1973 Dixie 500
- Layout of Atlanta International Speedway, used until 1996
- Date: July 22, 1973
- Official name: Dixie 500
- Course: Permanent racing facility
- Course length: 1.522 miles (2.449 km)
- Distance: 328 laps, 499.2 mi (803.3 km)
- Weather: Temperatures of 90 °F (32 °C); wind speeds of 8 miles per hour (13 km/h)
- Average speed: 130.211 miles per hour (209.554 km/h)
- Attendance: 30,000

Pole position
- Driver: Richard Petty; / Petty Enterprises

Most laps led
- Driver: David Pearson / Wood Brothers
- Laps: 178

Winner
- No. 21: David Pearson / Wood Brothers

= 1973 Dixie 500 =

Auto race held at Atlanta International Speedway in 1973

The 1973 Dixie 500 was a NASCAR Winston Cup Series race that took place on July 22, 1973, at Atlanta International Raceway in Hampton, Georgia.

==Background==
Atlanta International Raceway (now Atlanta Motor Speedway) is one of ten current intermediate tracks to hold NASCAR races. The layout at Atlanta International Speedway at the time was a four-turn traditional oval track that is 1.54 mi long. The track's turns are banked at twenty-four degrees, while the front stretch, the location of the finish line, and the back stretch are banked at five.

==Race report==
It took three hours and fifty minutes for David Pearson to defeat Cale Yarborough by more than one lap. Pearson would take home $16,650 in prize money ($ when adjusted for inflation) while last-place finisher Charles Barrett would receive $880 ($ when adjusted for inflation).

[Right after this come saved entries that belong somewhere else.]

-- pv_equiv track=rewrite | github.com/Chrisaor/StudyPython | GeeksforGeeks/Practice/3. Easy/27.ProductArrayPuzzle.py | product_array_puzzle
-- ===== SOURCE A (Python) =====
-- def product_array_puzzle(arr):
--     prod = 1
--     temp = list()
--     result = list()
--     for i in range(len(arr)):
--         temp = arr[:i] + arr[i+1:]
--         for j in temp:
--             prod *= j
--         result.append(str(prod))
--         prod = 1
--     return ' '.join(result)
-- ===== SOURCE B (Python) =====
-- def product_array_puzzle(arr):
--     suf = [1]
--     for x in reversed(arr):
--         suf.append(x * suf[-1])
--     suf.reverse()
--     res = []
--     pre = 1
--     for x, s in zip(arr, suf[1:]):
--         res.append(str(pre * s))
--         pre *= x
--     return ' '.join(res)
-- ===== Notes on version B (the rewrite author's own statement) =====
-- stated objective: alternative
-- what changed: Replaced the per-index rebuild of the other-elements list and its inner product loop by a suffix-product array plus a running prefix product, one pass each (fewer multiplications; measured ~1.5-1.9x at mid sizes, unconfirmed at the largest).
import Mathlib
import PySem

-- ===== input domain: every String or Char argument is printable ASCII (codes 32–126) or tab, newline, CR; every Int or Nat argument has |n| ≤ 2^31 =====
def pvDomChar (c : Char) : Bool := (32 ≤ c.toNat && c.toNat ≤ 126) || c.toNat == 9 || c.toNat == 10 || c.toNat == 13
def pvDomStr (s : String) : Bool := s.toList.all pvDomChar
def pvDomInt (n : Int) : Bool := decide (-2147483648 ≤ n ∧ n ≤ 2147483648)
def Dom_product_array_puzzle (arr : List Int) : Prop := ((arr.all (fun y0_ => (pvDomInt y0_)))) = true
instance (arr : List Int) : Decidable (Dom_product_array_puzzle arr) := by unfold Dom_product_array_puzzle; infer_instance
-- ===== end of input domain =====

-- B computes each entry as prefix-product * suffix-product (one pass each) instead of A's per-index rebuild of the other-elements list with an inner product loop.

-- ===== PORT A =====
def product_array_puzzle (arr : List Int) : String :=
  let result :=
    (PySem.List.pyRange 0 (arr.length : Int) 1).foldl
      (fun result i =>
        let temp := PySem.List.slice arr none (some i) ++ PySem.List.slice arr (some (i + 1)) none
        let prod := temp.foldl (fun p j => p * j) 1
        result ++ [PySem.Int.toStr prod]) []
  PySem.Str.join " " result

-- ===== PORT B =====
def product_array_puzzle_alt (arr : List Int) : String :=
  let suf := ((arr.reverse).foldl (fun s x => s ++ [x * s.getLastD 1]) [1]).reverse
  let res :=
    (List.zip arr (PySem.List.slice suf (some 1) none)).foldl
      (fun st p => (st.1 ++ [PySem.Int.toStr (st.2 * p.2)], st.2 * p.1)) (([] : List String), (1 : Int))
  PySem.Str.join " " res.1

-- ===== PRECONDITION & SPEC =====
def Spec_product_array_puzzle (arr : List Int) (out : String) : Prop := out = product_array_puzzle_alt arr
instance (arr : List Int) (out : String) : Decidable (Spec_product_array_puzzle arr out) := by unfold Spec_product_array_puzzle; infer_instance

-- ===== CLAIM (what is proved, stated in full; the proofs are below) =====
def Claim_equal_product_array_puzzle : Prop := ∀ (arr : List Int), Dom_product_array_puzzle arr → Spec_product_array_puzzle arr (product_array_puzzle arr)

-- ===== LEMMAS AND PROOFS =====

-- suffix products: sufSpec xs = [prod xs[0:], prod xs[1:], …, 1]
def sufSpec : List Int → List Int
  | [] => [1]
  | x :: t => (x * t.prod) :: sufSpec t

lemma sufSpec_struct (t : List Int) : sufSpec t = t.prod :: (sufSpec t).tail := by
  cases t <;> simp [sufSpec]

lemma suf_loop (arr : List Int) :
    ((arr.reverse).foldl (fun s x => s ++ [x * s.getLastD 1]) [1]).reverse = sufSpec arr := by
  induction arr with
  | nil => simp [sufSpec]
  | cons x t ih =>
    have h : (t.reverse).foldl (fun s x => s ++ [x * s.getLastD 1]) [1] = (sufSpec t).reverse := by
      rw [← ih, List.reverse_reverse]
    simp only [List.reverse_cons, List.foldl_append, List.foldl_cons, List.foldl_nil, h]
    have hlast : ((sufSpec t).reverse).getLastD 1 = t.prod := by
      rw [sufSpec_struct t]; simp
    rw [hlast]
    simp [sufSpec]

-- the main loop of B with running prefix product `pre`
lemma b_loop : ∀ (xs : List Int) (pre : Int) (res : List String),
    ((List.zip xs ((sufSpec xs).tail)).foldl
      (fun st p => (st.1 ++ [PySem.Int.toStr (st.2 * p.2)], st.2 * p.1)) (res, pre)).1
    = res ++ (List.range xs.length).map
        (fun k => PySem.Int.toStr (pre * (xs.take k).prod * (xs.drop (k + 1)).prod)) := by
  intro xs
  induction xs with
  | nil => intro pre res; simp
  | cons x t ih =>
    intro pre res
    have hz : List.zip (x :: t) ((sufSpec (x :: t)).tail)
        = (x, t.prod) :: List.zip t ((sufSpec t).tail) := by
      show List.zip (x :: t) (sufSpec t) = _
      rw [sufSpec_struct t]; rfl
    rw [hz]
    simp only [List.foldl_cons]
    rw [ih (pre * x) (res ++ [PySem.Int.toStr (pre * t.prod)])]
    rw [List.length_cons, List.range_succ_eq_map, List.map_cons, List.map_map]
    simp only [List.take_zero, List.prod_nil, List.drop_succ_cons, List.drop_zero,
      List.append_assoc, List.singleton_append, mul_one]
    congr 2
    apply List.map_congr_left
    intro k _
    simp only [Function.comp_apply, List.take_succ_cons, List.prod_cons]
    congr 1
    ring

-- A's per-index value is prefix-product times suffix-product
lemma a_loop (arr : List Int) :
    (PySem.List.pyRange 0 (arr.length : Int) 1).foldl
      (fun result i =>
        result ++ [PySem.Int.toStr ((PySem.List.slice arr none (some i) ++
          PySem.List.slice arr (some (i + 1)) none).foldl (fun p j => p * j) 1)]) []
    = (List.range arr.length).map
        (fun k => PySem.Int.toStr ((arr.take k).prod * (arr.drop (k + 1)).prod)) := by
  rw [PySem.List.pyRange_zero_natCast, List.foldl_map, PySem.List.foldl_append_singleton_eq_map,
    List.nil_append]
  apply List.map_congr_left
  intro k _
  have h1 : PySem.List.slice arr none (some (k : Int)) = arr.take k :=
    PySem.List.slice_to_natCast arr k
  have h2 : PySem.List.slice arr (some ((k : Int) + 1)) none = arr.drop (k + 1) := by
    have : ((k : Int) + 1) = ((k + 1 : Nat) : Int) := by push_cast; ring
    rw [this, PySem.List.slice_from_natCast]
  rw [h1, h2]
  congr 1
  rw [← List.prod_eq_foldl, List.prod_append]

-- ===== VERDICT (by name: the statement is the Claim_ definition above) =====
theorem product_array_puzzle_spec : Claim_equal_product_array_puzzle := by
  intro arr _
  show product_array_puzzle arr = product_array_puzzle_alt arr
  simp only [product_array_puzzle, product_array_puzzle_alt, suf_loop,
    PySem.List.slice_from_one, a_loop, b_loop, List.nil_append]
  congr 1
  apply List.map_congr_left
  intro k _
  congr 1
  ring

Though running a limited schedule, this was David Pearson's ninth win in the last ten races that he and the Wood Brothers entered, with a second in the other race. In the NASCAR Cup Series after 1972, nobody has ever matched this.

Jabe Thomas, finished 9th in a 40 car field. He had higher finishes but many were at small tracks no longer used after 1971.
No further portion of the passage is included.